-- pv_equiv track=rewrite | github.com/rupesh-wadibhasme/experiemnt- | to_log.py | _get_uniques
-- ===== SOURCE A (Python) =====
-- def _get_uniques(grouped_scalers):
--    unique_BU = set()
--    unique_cpty = set()
--    unique_primarycurr = set()
--    for i in grouped_scalers:
--        BUnit, Cpty, PrimaryCurr = i
--        unique_BU.add(BUnit)
--        unique_cpty.add(Cpty)
--        unique_primarycurr.add(PrimaryCurr)
--    return unique_BU, unique_cpty, unique_primarycurr
-- ===== SOURCE B (Python) =====
-- def _uniq_dc(items):
--     if len(items) <= 1:
--         if not items:
--             return set(), set(), set()
--         BUnit, Cpty, PrimaryCurr = items[0]
--         return {BUnit}, {Cpty}, {PrimaryCurr}
--     mid = len(items) // 2
--     lBU, lC, lP = _uniq_dc(items[:mid])
--     rBU, rC, rP = _uniq_dc(items[mid:])
--     return lBU | rBU, lC | rC, lP | rP
--
-- def _get_uniques(grouped_scalers):
--     items = list(grouped_scalers)
--     return _uniq_dc(items)
-- ===== Notes on version B (the rewrite author's own statement) =====
-- stated objective: alternative
-- what changed: Replaces A's single left-to-right loop threading three set accumulators with a divide-and-conquer recursion that splits the list in halves, recurses, and merges the three per-position sets with set union.
import Mathlib
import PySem

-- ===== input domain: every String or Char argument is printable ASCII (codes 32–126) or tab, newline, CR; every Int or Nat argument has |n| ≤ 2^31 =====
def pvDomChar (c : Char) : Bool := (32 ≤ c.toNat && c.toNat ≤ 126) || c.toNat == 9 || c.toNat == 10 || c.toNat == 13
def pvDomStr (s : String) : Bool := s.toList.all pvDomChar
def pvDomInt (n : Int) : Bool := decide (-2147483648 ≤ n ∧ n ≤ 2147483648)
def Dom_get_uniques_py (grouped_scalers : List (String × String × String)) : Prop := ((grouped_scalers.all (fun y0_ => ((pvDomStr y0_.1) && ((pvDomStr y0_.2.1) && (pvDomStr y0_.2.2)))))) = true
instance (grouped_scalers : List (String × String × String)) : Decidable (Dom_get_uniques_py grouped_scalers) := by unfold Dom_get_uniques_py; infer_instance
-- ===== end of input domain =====

-- B replaces A's single loop threading three set accumulators by a divide-and-conquer recursion
-- (split in halves, recurse, merge the three per-position sets with set union); same result, different algorithm.

-- ===== PORT A =====
def get_uniques_py (grouped_scalers : List (String × String × String)) : List String × List String × List String :=
  let init : PySem.Set String × PySem.Set String × PySem.Set String :=
    (PySem.Set.empty, PySem.Set.empty, PySem.Set.empty)
  grouped_scalers.foldl
    (fun acc i =>
      (PySem.Set.add acc.1 i.1, PySem.Set.add acc.2.1 i.2.1, PySem.Set.add acc.2.2 i.2.2))
    init

-- ===== PORT B =====
-- _uniq_dc from Source B: halve via items[:mid] / items[mid:] (PySem.List.slice), merge with | (PySem.Set.union)
def uniq_dc (items : List (String × String × String)) :
    PySem.Set String × PySem.Set String × PySem.Set String :=
  if h : items.length ≤ 1 then
    match items with
    | [] => (PySem.Set.empty, PySem.Set.empty, PySem.Set.empty)
    | i :: _ => (PySem.Set.ofList [i.1], PySem.Set.ofList [i.2.1], PySem.Set.ofList [i.2.2])
  else
    let mid : Nat := items.length / 2
    let l := uniq_dc (PySem.List.slice items none (some (mid : Int)))
    let r := uniq_dc (PySem.List.slice items (some (mid : Int)) none)
    (PySem.Set.union l.1 r.1, PySem.Set.union l.2.1 r.2.1, PySem.Set.union l.2.2 r.2.2)
termination_by items.length
decreasing_by
  · simp only [PySem.List.slice_to_natCast, List.length_take]
    omega
  · simp only [PySem.List.slice_from_natCast, List.length_drop]
    omega

def get_uniques_py_alt (grouped_scalers : List (String × String × String)) : List String × List String × List String :=
  let items := grouped_scalers
  uniq_dc items

-- ===== PRECONDITION & SPEC =====
def Spec_get_uniques_py (grouped_scalers : List (String × String × String)) (out : List String × List String × List String) : Prop := out = get_uniques_py_alt grouped_scalers
instance (grouped_scalers : List (String × String × String)) (out : List String × List String × List String) : Decidable (Spec_get_uniques_py grouped_scalers out) := by unfold Spec_get_uniques_py; infer_instance

-- ===== CLAIM (what is proved, stated in full; the proofs are below) =====
def Claim_equal_get_uniques_py : Prop := ∀ (grouped_scalers : List (String × String × String)), Dom_get_uniques_py grouped_scalers → Spec_get_uniques_py grouped_scalers (get_uniques_py grouped_scalers)

-- ===== LEMMAS AND PROOFS =====

theorem get_uniques_foldl_split (xs : List (String × String × String))
    (a b c : PySem.Set String) :
    xs.foldl
      (fun acc i =>
        (PySem.Set.add acc.1 i.1, PySem.Set.add acc.2.1 i.2.1, PySem.Set.add acc.2.2 i.2.2))
      (a, b, c)
    = (xs.foldl (fun s i => PySem.Set.add s i.1) a,
       xs.foldl (fun s i => PySem.Set.add s i.2.1) b,
       xs.foldl (fun s i => PySem.Set.add s i.2.2) c) := by
  induction xs generalizing a b c with
  | nil => rfl
  | cons x xs ih => simpa using ih _ _ _

theorem ofList_map_eq_foldl {α β : Type} [BEq α] (f : β → α) (xs : List β) :
    PySem.Set.ofList (xs.map f) = xs.foldl (fun s b => PySem.Set.add s (f b)) PySem.Set.empty := by
  rw [← PySem.Set.update_nil_left, PySem.Set.update_map_eq_foldl_add]
  rfl

theorem update_ofList_right {α : Type} [BEq α] [LawfulBEq α] (s : PySem.Set α) (ys : List α) :
    PySem.Set.update s (PySem.Set.ofList ys) = PySem.Set.update s ys := by
  rw [PySem.Set.update_eq_append_filter, PySem.Set.update_eq_append_filter,
    PySem.Set.ofList_ofList]

theorem union_ofList_ofList {α : Type} [BEq α] [LawfulBEq α] (xs ys : List α) :
    PySem.Set.union (PySem.Set.ofList xs) (PySem.Set.ofList ys)
      = PySem.Set.ofList (xs ++ ys) := by
  rw [PySem.Set.ofList_append]
  exact update_ofList_right _ _

theorem uniq_dc_eq (items : List (String × String × String)) :
    uniq_dc items
      = (PySem.Set.ofList (items.map (fun i => i.1)),
         PySem.Set.ofList (items.map (fun i => i.2.1)),
         PySem.Set.ofList (items.map (fun i => i.2.2))) := by
  induction items using uniq_dc.induct with
  | case1 h => simp [uniq_dc]
  | case2 a rest h1 h2 =>
      have hr : rest = [] := by cases rest <;> simp_all
      subst hr
      simp [uniq_dc]
  | case3 xs h mid ihl ihr =>
      rw [uniq_dc, dif_neg h]
      simp only [PySem.List.slice_to_natCast, PySem.List.slice_from_natCast] at ihl ihr
      simp only [show (mid : Nat) = xs.length / 2 from rfl] at ihl ihr
      simp only [PySem.List.slice_to_natCast, PySem.List.slice_from_natCast, ihl, ihr,
        union_ofList_ofList, ← List.map_append, List.take_append_drop]

-- ===== VERDICT (by name: the statement is the Claim_ definition above) =====
theorem get_uniques_py_spec : Claim_equal_get_uniques_py := by
  intro xs _
  unfold Spec_get_uniques_py get_uniques_py get_uniques_py_alt
  rw [uniq_dc_eq]
  simp only [get_uniques_foldl_split, ofList_map_eq_foldl]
● ● ●
Problem details:
Where a line of the data holds the word "what", copy that line.

Finished exercise:
-- what changed: Replaces A's single left-to-right loop threading three set accumulators with a divide-and-conquer recursion that splits the list in halves, recurses, and merges the three per-position sets with set union.
-- ===== CLAIM (what is proved, stated in full; the proofs are below) =====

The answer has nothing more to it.